Credit Union Sues Fintech Giant Fiserv Over Security Claims

A Pennsylvania credit union is suing financial industry technology giant Fiserv, alleging that “baffling” security vulnerabilities in the company’s software are “wreaking havoc” on its customers. The credit union said the investigation that fueled the lawsuit was prompted by a 2018 KrebsOnSecurity report about glaring security weaknesses in a Fiserv platform that exposed personal and financial details of customers across hundreds of bank Web sites.
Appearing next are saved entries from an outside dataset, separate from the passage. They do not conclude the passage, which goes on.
-- pv_equiv track=rewrite | github.com/Haris-Mughal/Advent_of_code-2024 | day_14/day_14_p2.py | is_christmas_tree
-- ===== SOURCE A (Python) =====
-- from typing import List, Tuple, Set
--
-- def is_christmas_tree(positions: Set[Tuple[int, int]]) -> bool:
--     """
--     Check if the robot positions form a Christmas tree pattern.
--
--     Args:
--         positions (Set): Set of robot positions
--
--     Returns:
--         Boolean indicating if a Christmas tree pattern is found
--     """
--     # Define the Christmas tree pattern as relative positions
--     tree_pattern = [
--         (0, 2), (1, 1), (2, 0), (2, 1), (2, 2), (2, 3), (2, 4), (3, 2),
--         (4, 1), (4, 2), (4, 3)
--     ]
--
--     for x, y in positions:
--         if all((x + dx, y + dy) in positions for dx, dy in tree_pattern):
--             return True
--     return False
-- ===== SOURCE B (Python) =====
-- def is_christmas_tree(positions):
--     """Vote-counting: every robot casts one vote for each anchor cell that would
--     need it; an anchor forming the tree is a robot cell with all 11 votes."""
--     tree_pattern = [
--         (0, 2), (1, 1), (2, 0), (2, 1), (2, 2), (2, 3), (2, 4), (3, 2),
--         (4, 1), (4, 2), (4, 3)
--     ]
--     pos = set(positions)
--     votes = {}
--     for x, y in pos:
--         for dx, dy in tree_pattern:
--             key = (x - dx, y - dy)
--             votes[key] = votes.get(key, 0) + 1
--     return any(votes.get(p, 0) == len(tree_pattern) for p in pos)
-- ===== Notes on version B (the rewrite author's own statement) =====
-- stated objective: alternative
-- what changed: Replaced per-anchor pattern scanning (any/all membership tests) by a vote-counting pass: each robot increments a dict counter at every anchor cell it could support, then B checks whether some robot position collected all 11 votes.
import Mathlib
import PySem

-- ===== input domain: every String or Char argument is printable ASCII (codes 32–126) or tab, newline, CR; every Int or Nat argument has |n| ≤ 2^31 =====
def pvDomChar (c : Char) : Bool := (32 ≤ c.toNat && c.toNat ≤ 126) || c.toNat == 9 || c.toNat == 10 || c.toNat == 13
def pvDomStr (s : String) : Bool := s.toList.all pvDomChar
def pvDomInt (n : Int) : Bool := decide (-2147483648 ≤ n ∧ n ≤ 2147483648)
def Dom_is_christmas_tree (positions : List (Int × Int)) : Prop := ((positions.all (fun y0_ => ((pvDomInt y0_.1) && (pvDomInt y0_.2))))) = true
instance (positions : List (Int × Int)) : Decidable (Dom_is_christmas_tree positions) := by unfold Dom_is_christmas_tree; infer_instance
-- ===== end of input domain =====

-- B replaces A's per-anchor pattern scan by a vote-counting dict pass
-- (objective: alternative decomposition, same asymptotic cost).

-- ===== PORT A =====
-- A-side helper: the fixed tree pattern of relative positions
def treePatternA : List (Int × Int) :=
  [(0, 2), (1, 1), (2, 0), (2, 1), (2, 2), (2, 3), (2, 4), (3, 2),
   (4, 1), (4, 2), (4, 3)]

-- for x, y in positions: if all((x+dx, y+dy) in positions ...): return True / return False
def is_christmas_tree (positions : List (Int × Int)) : Bool :=
  positions.any (fun p =>
    treePatternA.all (fun d => positions.contains (p.1 + d.1, p.2 + d.2)))

-- ===== PORT B =====
-- B-side helper: the same fixed pattern constant
def treePatternB : List (Int × Int) :=
  [(0, 2), (1, 1), (2, 0), (2, 1), (2, 2), (2, 3), (2, 4), (3, 2),
   (4, 1), (4, 2), (4, 3)]

-- for x, y in pos: for dx, dy in tree_pattern: votes[key] = votes.get(key, 0) + 1
def votesB (pos : List (Int × Int)) : PySem.Dict (Int × Int) Int :=
  pos.foldl
    (fun v q =>
      treePatternB.foldl (fun v d => v.modify (q.1 - d.1, q.2 - d.2) 0 (· + 1)) v)
    PySem.Dict.empty

-- pos = set(positions); build votes; any(votes.get(p, 0) == len(tree_pattern) for p in pos)
def is_christmas_tree_alt (positions : List (Int × Int)) : Bool :=
  (PySem.Set.ofList positions).any (fun p =>
    (votesB (PySem.Set.ofList positions)).getD p 0 == (treePatternB.length : Int))

-- ===== PRECONDITION & SPEC =====
def Spec_is_christmas_tree (positions : List (Int × Int)) (out : Bool) : Prop := out = is_christmas_tree_alt positions
instance (positions : List (Int × Int)) (out : Bool) : Decidable (Spec_is_christmas_tree positions out) := by unfold Spec_is_christmas_tree; infer_instance

-- ===== CLAIM =====
def Claim_equal_is_christmas_tree : Prop := ∀ (positions : List (Int × Int)), Dom_is_christmas_tree positions → Spec_is_christmas_tree positions (is_christmas_tree positions)

-- ===== LEMMAS AND PROOFS =====

-- the nested vote loop is one modify-loop over the flatMap of all cast votes
theorem votesB_eq (pos : List (Int × Int)) :
    votesB pos
      = (pos.flatMap (fun q => treePatternB.map (fun d => (q.1 - d.1, q.2 - d.2)))).foldl
          (fun v k => v.modify k 0 (· + 1)) PySem.Dict.empty := by
  rw [votesB, List.foldl_flatMap]
  simp [List.foldl_map]

theorem getD_votesB' (pos : List (Int × Int)) (p : Int × Int) :
    (votesB pos).getD p 0
      = ((pos.flatMap (fun q => treePatternB.map (fun d => (q.1 - d.1, q.2 - d.2)))).count p : Int) := by
  rw [votesB_eq, PySem.Dict.getD_foldl_modify_add_one]
  simp

-- one robot q contributes one vote to p iff its offset from p is in the pattern
theorem count_keys (q p : Int × Int) :
    (treePatternB.map (fun d => (q.1 - d.1, q.2 - d.2))).count p
      = if (q.1 - p.1, q.2 - p.2) ∈ treePatternB then 1 else 0 := by
  have hinj : Function.Injective (fun d : Int × Int => (q.1 - d.1, q.2 - d.2)) := by
    intro a b h
    simp only [Prod.mk.injEq] at h
    exact Prod.ext (by omega) (by omega)
  have hp : p = (fun d : Int × Int => (q.1 - d.1, q.2 - d.2)) (q.1 - p.1, q.2 - p.2) := by
    simp
  conv_lhs => rw [hp, List.count_map_of_injective _ _ hinj]
  exact List.Nodup.count (l := treePatternB) (by decide)

-- summing the votes for p over all robots counts the robots at a pattern offset from p
theorem count_flat (pos : List (Int × Int)) (p : Int × Int) :
    (pos.flatMap (fun q => treePatternB.map (fun d => (q.1 - d.1, q.2 - d.2)))).count p
      = pos.countP (fun q => decide ((q.1 - p.1, q.2 - p.2) ∈ treePatternB)) := by
  rw [List.count_flatMap]
  induction pos with
  | nil => rfl
  | cons q pos ih =>
    simp only [List.map_cons, List.sum_cons, List.countP_cons, Function.comp_apply, ih, count_keys]
    by_cases h : (q.1 - p.1, q.2 - p.2) ∈ treePatternB <;> simp [h] <;> try omega

-- change of variable q = p + d: counting robots at pattern offsets = counting occupied offsets
theorem countP_shift (pos : List (Int × Int)) (hnd : pos.Nodup) (p : Int × Int) :
    pos.countP (fun q => decide ((q.1 - p.1, q.2 - p.2) ∈ treePatternB))
      = treePatternB.countP (fun d => decide ((p.1 + d.1, p.2 + d.2) ∈ pos)) := by
  rw [List.countP_eq_length_filter, List.countP_eq_length_filter]
  have hinj : Function.Injective (fun q : Int × Int => (q.1 - p.1, q.2 - p.2)) := by
    intro a b h
    simp only [Prod.mk.injEq] at h
    exact Prod.ext (by omega) (by omega)
  have hperm :
      ((pos.filter (fun q => decide ((q.1 - p.1, q.2 - p.2) ∈ treePatternB))).map
          (fun q => (q.1 - p.1, q.2 - p.2))).Perm
        (treePatternB.filter (fun d => decide ((p.1 + d.1, p.2 + d.2) ∈ pos))) := by
    rw [List.perm_ext_iff_of_nodup
        (List.Nodup.map hinj (List.Nodup.filter _ hnd))
        (List.Nodup.filter _ (by decide))]
    intro y
    simp only [List.mem_map, List.mem_filter, decide_eq_true_eq]
    constructor
    · rintro ⟨q, ⟨hq, hmem⟩, rfl⟩
      refine ⟨hmem, ?_⟩
      have hqy : (p.1 + (q.1 - p.1), p.2 + (q.2 - p.2)) = q := Prod.ext (by omega) (by omega)
      rwa [hqy]
    · rintro ⟨hy, hmem⟩
      refine ⟨(p.1 + y.1, p.2 + y.2), ⟨hmem, ?_⟩, ?_⟩
      · simpa using hy
      · exact Prod.ext (by omega) (by omega)
  have hlen := hperm.length_eq
  simpa using hlen

-- the vote total at p counts the pattern offsets whose shifted cell is occupied
theorem getD_votesB (positions : List (Int × Int)) (p : Int × Int) :
    (votesB (PySem.Set.ofList positions)).getD p 0
      = (treePatternB.countP
          (fun d => decide ((p.1 + d.1, p.2 + d.2) ∈ positions)) : Int) := by
  rw [getD_votesB', count_flat,
      countP_shift _ (PySem.Set.nodup_ofList (xs := positions)) p]
  congr 1
  apply List.countP_congr
  intro d _
  simp [PySem.Set.mem_ofList]

-- "all 11 votes" at p is exactly A's all-offsets-occupied test
theorem anchor_iff (positions : List (Int × Int)) (p : Int × Int) :
    ((votesB (PySem.Set.ofList positions)).getD p 0 == (treePatternB.length : Int))
      = treePatternB.all (fun d => positions.contains (p.1 + d.1, p.2 + d.2)) := by
  rw [getD_votesB, Bool.eq_iff_iff]
  simp only [beq_iff_eq, Int.natCast_inj, List.all_eq_true, List.contains_iff_mem]
  rw [List.countP_eq_length]
  simp

-- ===== VERDICT =====
theorem is_christmas_tree_spec : Claim_equal_is_christmas_tree := by
  intro positions _
  unfold Spec_is_christmas_tree is_christmas_tree is_christmas_tree_alt
  simp only [anchor_iff]
  rw [Bool.eq_iff_iff]
  simp only [List.any_eq_true, PySem.Set.mem_ofList, treePatternA, treePatternB]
Brookfield, Wisc.-based Fiserv [NASDAQ:FISV] is a Fortune 500 company with 24,000 employees and $5.8 billion in earnings last year. Its account and transaction processing systems power the Web sites for hundreds of financial institutions — mostly small community banks and credit unions.

In August 2018, in response to inquiries by KrebsOnSecurity, Fiserv fixed a pervasive security and privacy hole in its online banking platform. The authentication weakness allowed bank customers to view account data for other customers, including account number, balance, phone numbers and email addresses.

In late April 2019, Fiserv was sued by Bessemer System Federal Credit Union, a comparatively tiny financial institution with just $38 million in assets. Bessemer said it was moved by that story to launch its own investigation into Fiserv’s systems, and it found a startlingly simple flaw: Firsev’s platform would let anyone reset the online banking password for a customer just by knowing their account number and the last four digits of their Social Security number.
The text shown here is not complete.